PROBLEM 1 — CONCEPTUAL

A constant torque τ acts on a wheel initially at rest. As the wheel speeds up, the instantaneous power delivered by the torque:

PROBLEM 2 — BASIC CALCULATION

A constant torque of 5.0 N·m accelerates a flywheel from rest through 20 complete revolutions. How much work does the torque do?

PROBLEM 3 — INTERMEDIATE

A uniform disk of mass M = 4.0 kg and radius R = 0.30 m has a torque that varies with angular position according to τ(θ) = 6.0 − 0.50θ (in N·m, with θ in radians). If the disk starts from rest, what is its angular velocity after rotating through θ = 8.0 rad?

PROBLEM 4 — APPLIED

An electric motor delivers a constant power of P = 500 W to a grinding wheel with moment of inertia I = 2.0 kg·m². The wheel starts from rest. (a) Derive an expression for the angular velocity ω as a function of time t. (b) How long does it take for the wheel to reach an angular velocity of 50 rad/s? (c) Through how many radians does the wheel turn during this time? (d) Calculate the torque on the wheel at the instant it reaches 50 rad/s.

PROBLEM 5 — CRITICAL THINKING

A horizontal turntable of moment of inertia I₀ is spinning freely at angular velocity ω₀. A braking torque is applied that is proportional to the angular velocity: τ = −bω, where b is a positive constant. (a) Write a differential equation for ω(t) and solve it. (b) Calculate the total work done by the braking torque from t = 0 to t → ∞. (c) Verify your answer to (b) using the work-energy theorem. (d) Explain physically why the power dissipated by the brake decreases over time even though the braking mechanism is always active.

SUMMARY

Summary

Torque is the rotational analogue of force, defined as τ = r × F with magnitude rF sin φ. When a torque acts through an angular displacement, it does rotational work W = ∫τ dθ, which simplifies to W = τΔθ for a constant torque. The work-energy theorem for rotation states that the net work done by all torques equals the change in rotational kinetic energy: W_net = ½Iω₂² − ½Iω₁².

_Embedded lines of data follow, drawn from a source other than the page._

-- pv_equiv track=rewrite | github.com/Ag3497120/verantyx-v6 | synth_results/995c5fa3.py | transform
-- ===== SOURCE A (Python) =====
-- def transform(grid):
--     rows = len(grid)
--     cols = len(grid[0])
--
--     sep_cols = [c for c in range(cols) if all(grid[r][c]==0 for r in range(rows))]
--     block_starts = [0] + [c+1 for c in sep_cols]
--     block_ends = sep_cols + [cols]
--
--     pattern_map = {
--         ((1,1),(1,2),(2,1),(2,2)): 8,
--         (): 2,
--         ((2,1),(2,2),(3,1),(3,2)): 4,
--         ((1,0),(1,3),(2,0),(2,3)): 3,
--     }
--
--     result = []
--     for bi, (bs, be) in enumerate(zip(block_starts, block_ends)):
--         block = [[grid[r][c] for c in range(bs, be)] for r in range(rows)]
--         zeros = tuple((r,c) for r in range(rows) for c in range(be-bs) if block[r][c]==0)
--         val = pattern_map.get(zeros, 2)
--         result.append([val]*3)
--
--     return result
-- ===== SOURCE B (Python) =====
-- def transform(grid):
--     rows = len(grid)
--     cols = len(grid[0])
--
--     pattern_map = {
--         ((1,1),(1,2),(2,1),(2,2)): 8,
--         (): 2,
--         ((2,1),(2,2),(3,1),(3,2)): 4,
--         ((1,0),(1,3),(2,0),(2,3)): 3,
--     }
--
--     def finalize(zero_cols):
--         zeros = tuple((r, x) for r, cs in enumerate(zero_cols) for x in cs)
--         return [pattern_map.get(zeros, 2)] * 3
--
--     result = []
--     start = 0
--     zero_cols = [[] for _ in range(rows)]  # per-row relative zero columns of the current block
--     for c in range(cols):
--         if all(grid[r][c] == 0 for r in range(rows)):
--             # separator column: close the current block (possibly empty)
--             result.append(finalize(zero_cols))
--             zero_cols = [[] for _ in range(rows)]
--             start = c + 1
--         else:
--             zero_cols = [cs + [c - start] if grid[r][c] == 0 else cs
--                          for r, cs in enumerate(zero_cols)]
--     result.append(finalize(zero_cols))
--     return result
-- ===== Notes on version B (the rewrite author's own statement) =====
-- stated objective: alternative
-- what changed: Replaces A's precomputation of separator columns and block start/end lists plus per-block materialization and rescan with a single left-to-right sweep over columns that keeps per-row accumulators of relative zero positions and finalizes a block at each separator.
import Mathlib
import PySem

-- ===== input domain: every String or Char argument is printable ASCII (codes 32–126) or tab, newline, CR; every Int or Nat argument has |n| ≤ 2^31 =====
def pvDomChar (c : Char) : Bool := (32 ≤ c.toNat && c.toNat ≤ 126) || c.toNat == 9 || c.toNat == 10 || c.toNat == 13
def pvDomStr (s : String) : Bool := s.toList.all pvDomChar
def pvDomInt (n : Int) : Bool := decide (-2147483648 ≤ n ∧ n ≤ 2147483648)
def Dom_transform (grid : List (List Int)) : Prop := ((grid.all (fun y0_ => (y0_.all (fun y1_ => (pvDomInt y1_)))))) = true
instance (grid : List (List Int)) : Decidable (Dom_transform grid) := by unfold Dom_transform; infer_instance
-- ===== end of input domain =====

-- B replaces A's precomputed separator/block-boundary passes by a single left-to-right sweep over
-- columns with per-row accumulators of relative zero positions (objective: alternative decomposition).

-- shared indexing helper: grid[r][c]; exact whenever the indices are in range (guaranteed by Pre_)
def pvAt (grid : List (List Int)) (r c : Int) : Int :=
  PySem.List.pyGetD (PySem.List.pyGetD grid r []) c 0

-- ===== PORT A =====
def transform (grid : List (List Int)) : List (List Int) :=
  let rows : Int := (grid.length : Int)
  let cols : Int := ((PySem.List.pyGetD grid 0 []).length : Int)  -- grid[0]; nonempty under Pre_
  let sep_cols : List Int := (PySem.List.pyRange 0 cols).filter
      (fun c => (PySem.List.pyRange 0 rows).all (fun r => pvAt grid r c == 0))
  let block_starts : List Int := 0 :: sep_cols.map (fun c => c + 1)
  let block_ends : List Int := sep_cols ++ [cols]
  let pattern_map : PySem.Dict (List (Int × Int)) Int :=
    PySem.Dict.mk [([(1,1),(1,2),(2,1),(2,2)], 8), ([], 2),
                   ([(2,1),(2,2),(3,1),(3,2)], 4), ([(1,0),(1,3),(2,0),(2,3)], 3)]
  (PySem.List.enumerate (List.zip block_starts block_ends)).foldl
    (fun result bp =>
      let bs := bp.2.1
      let be := bp.2.2
      let block : List (List Int) := (PySem.List.pyRange 0 rows).map
        (fun r => (PySem.List.pyRange bs be).map (fun c => pvAt grid r c))
      let zeros : List (Int × Int) := (PySem.List.pyRange 0 rows).flatMap
        (fun r => (PySem.List.pyRange 0 (be - bs)).filterMap
          (fun c => if pvAt block r c == 0 then some (r, c) else none))
      let val := PySem.Dict.getD pattern_map zeros 2
      result ++ [List.replicate 3 val]) []

-- ===== PORT B =====
def transform_alt (grid : List (List Int)) : List (List Int) :=
  let rows : Int := (grid.length : Int)
  let cols : Int := ((PySem.List.pyGetD grid 0 []).length : Int)
  let pattern_map : PySem.Dict (List (Int × Int)) Int :=
    PySem.Dict.mk [([(1,1),(1,2),(2,1),(2,2)], 8), ([], 2),
                   ([(2,1),(2,2),(3,1),(3,2)], 4), ([(1,0),(1,3),(2,0),(2,3)], 3)]
  let finalize : List (List Int) → List Int := fun zero_cols =>
    let zeros : List (Int × Int) :=
      (PySem.List.enumerate zero_cols).flatMap (fun rcs => rcs.2.map (fun x => (rcs.1, x)))
    List.replicate 3 (PySem.Dict.getD pattern_map zeros 2)
  let fin := (PySem.List.pyRange 0 cols).foldl
    (fun (st : Int × List (List Int) × List (List Int)) c =>
      if (PySem.List.pyRange 0 rows).all (fun r => pvAt grid r c == 0) then
        (c + 1, (PySem.List.pyRange 0 rows).map (fun _ => ([] : List Int)),
         st.2.2 ++ [finalize st.2.1])
      else
        (st.1,
         (PySem.List.enumerate st.2.1).map
           (fun rcs => if pvAt grid rcs.1 c == 0 then rcs.2 ++ [c - st.1] else rcs.2),
         st.2.2))
    (0, (PySem.List.pyRange 0 rows).map (fun _ => ([] : List Int)), [])
  fin.2.2 ++ [finalize fin.2.1]

-- ===== PRECONDITION & SPEC =====
-- Pre_ excludes exactly the inputs where the Python A raises IndexError: the empty grid
-- (grid[0]) and ragged grids with a row shorter than the first row (grid[r][c]).
def Pre_transform (grid : List (List Int)) : Prop :=
  grid ≠ [] ∧ ∀ row ∈ grid, (grid.headD []).length ≤ row.length
instance (grid : List (List Int)) : Decidable (Pre_transform grid) := by
  unfold Pre_transform; infer_instance

def pvWitness_transform : List (List Int) := [[1, 0], [0, 1]]

def Spec_transform (grid : List (List Int)) (out : List (List Int)) : Prop := out = transform_alt grid
instance (grid : List (List Int)) (out : List (List Int)) : Decidable (Spec_transform grid out) := by
  unfold Spec_transform; infer_instance

-- ===== CLAIM (what is proved, stated in full; the proofs are below) =====
def Claim_equal_transform : Prop :=
  ∀ (grid : List (List Int)), Dom_transform grid → Pre_transform grid →
    Spec_transform grid (transform grid)

-- ===== LEMMAS AND PROOFS =====

def pvPM : PySem.Dict (List (Int × Int)) Int :=
  PySem.Dict.mk [([(1,1),(1,2),(2,1),(2,2)], 8), ([], 2),
                 ([(2,1),(2,2),(3,1),(3,2)], 4), ([(1,0),(1,3),(2,0),(2,3)], 3)]
def pvSep (grid : List (List Int)) (rows c : Int) : Bool :=
  (PySem.List.pyRange 0 rows).all (fun r => pvAt grid r c == 0)
def pvZlist (grid : List (List Int)) (r bs c : Int) : List Int :=
  (PySem.List.pyRange 0 (c - bs)).filter (fun x => pvAt grid r (bs + x) == 0)
def pvAcc (grid : List (List Int)) (rows bs c : Int) : List (List Int) :=
  (PySem.List.pyRange 0 rows).map (fun r => pvZlist grid r bs c)
def pvZeros (grid : List (List Int)) (rows bs be : Int) : List (Int × Int) :=
  (PySem.List.pyRange 0 rows).flatMap (fun r => (pvZlist grid r bs be).map (fun x => (r, x)))
def pvRow (grid : List (List Int)) (rows bs be : Int) : List Int :=
  List.replicate 3 (PySem.Dict.getD pvPM (pvZeros grid rows bs be) 2)
def pvGA (grid : List (List Int)) (rows : Int) (p : Int × Int) : List Int :=
  let bs := p.1
  let be := p.2
  let block : List (List Int) := (PySem.List.pyRange 0 rows).map
    (fun r => (PySem.List.pyRange bs be).map (fun c => pvAt grid r c))
  let zeros : List (Int × Int) := (PySem.List.pyRange 0 rows).flatMap
    (fun r => (PySem.List.pyRange 0 (be - bs)).filterMap
      (fun c => if pvAt block r c == 0 then some (r, c) else none))
  List.replicate 3 (PySem.Dict.getD pvPM zeros 2)
def pvFin (zero_cols : List (List Int)) : List Int :=
  List.replicate 3 (PySem.Dict.getD pvPM
    ((PySem.List.enumerate zero_cols).flatMap (fun rcs => rcs.2.map (fun x => (rcs.1, x)))) 2)
def pvStep (grid : List (List Int)) (rows : Int)
    (st : Int × List (List Int) × List (List Int)) (c : Int) :
    Int × List (List Int) × List (List Int) :=
  if pvSep grid rows c then
    (c + 1, (PySem.List.pyRange 0 rows).map (fun _ => ([] : List Int)), st.2.2 ++ [pvFin st.2.1])
  else
    (st.1,
     (PySem.List.enumerate st.2.1).map
       (fun rcs => if pvAt grid rcs.1 c == 0 then rcs.2 ++ [c - st.1] else rcs.2),
     st.2.2)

The instantaneous rotational power is P = τω, the rotational counterpart of P = Fv. Every translational work and energy relation has a direct rotational parallel, with force → torque, displacement → angular displacement, and mass → moment of inertia. Always use radians for angular quantities, apply the integral form when torque varies with angle, and remember that only the perpendicular component of a force generates torque.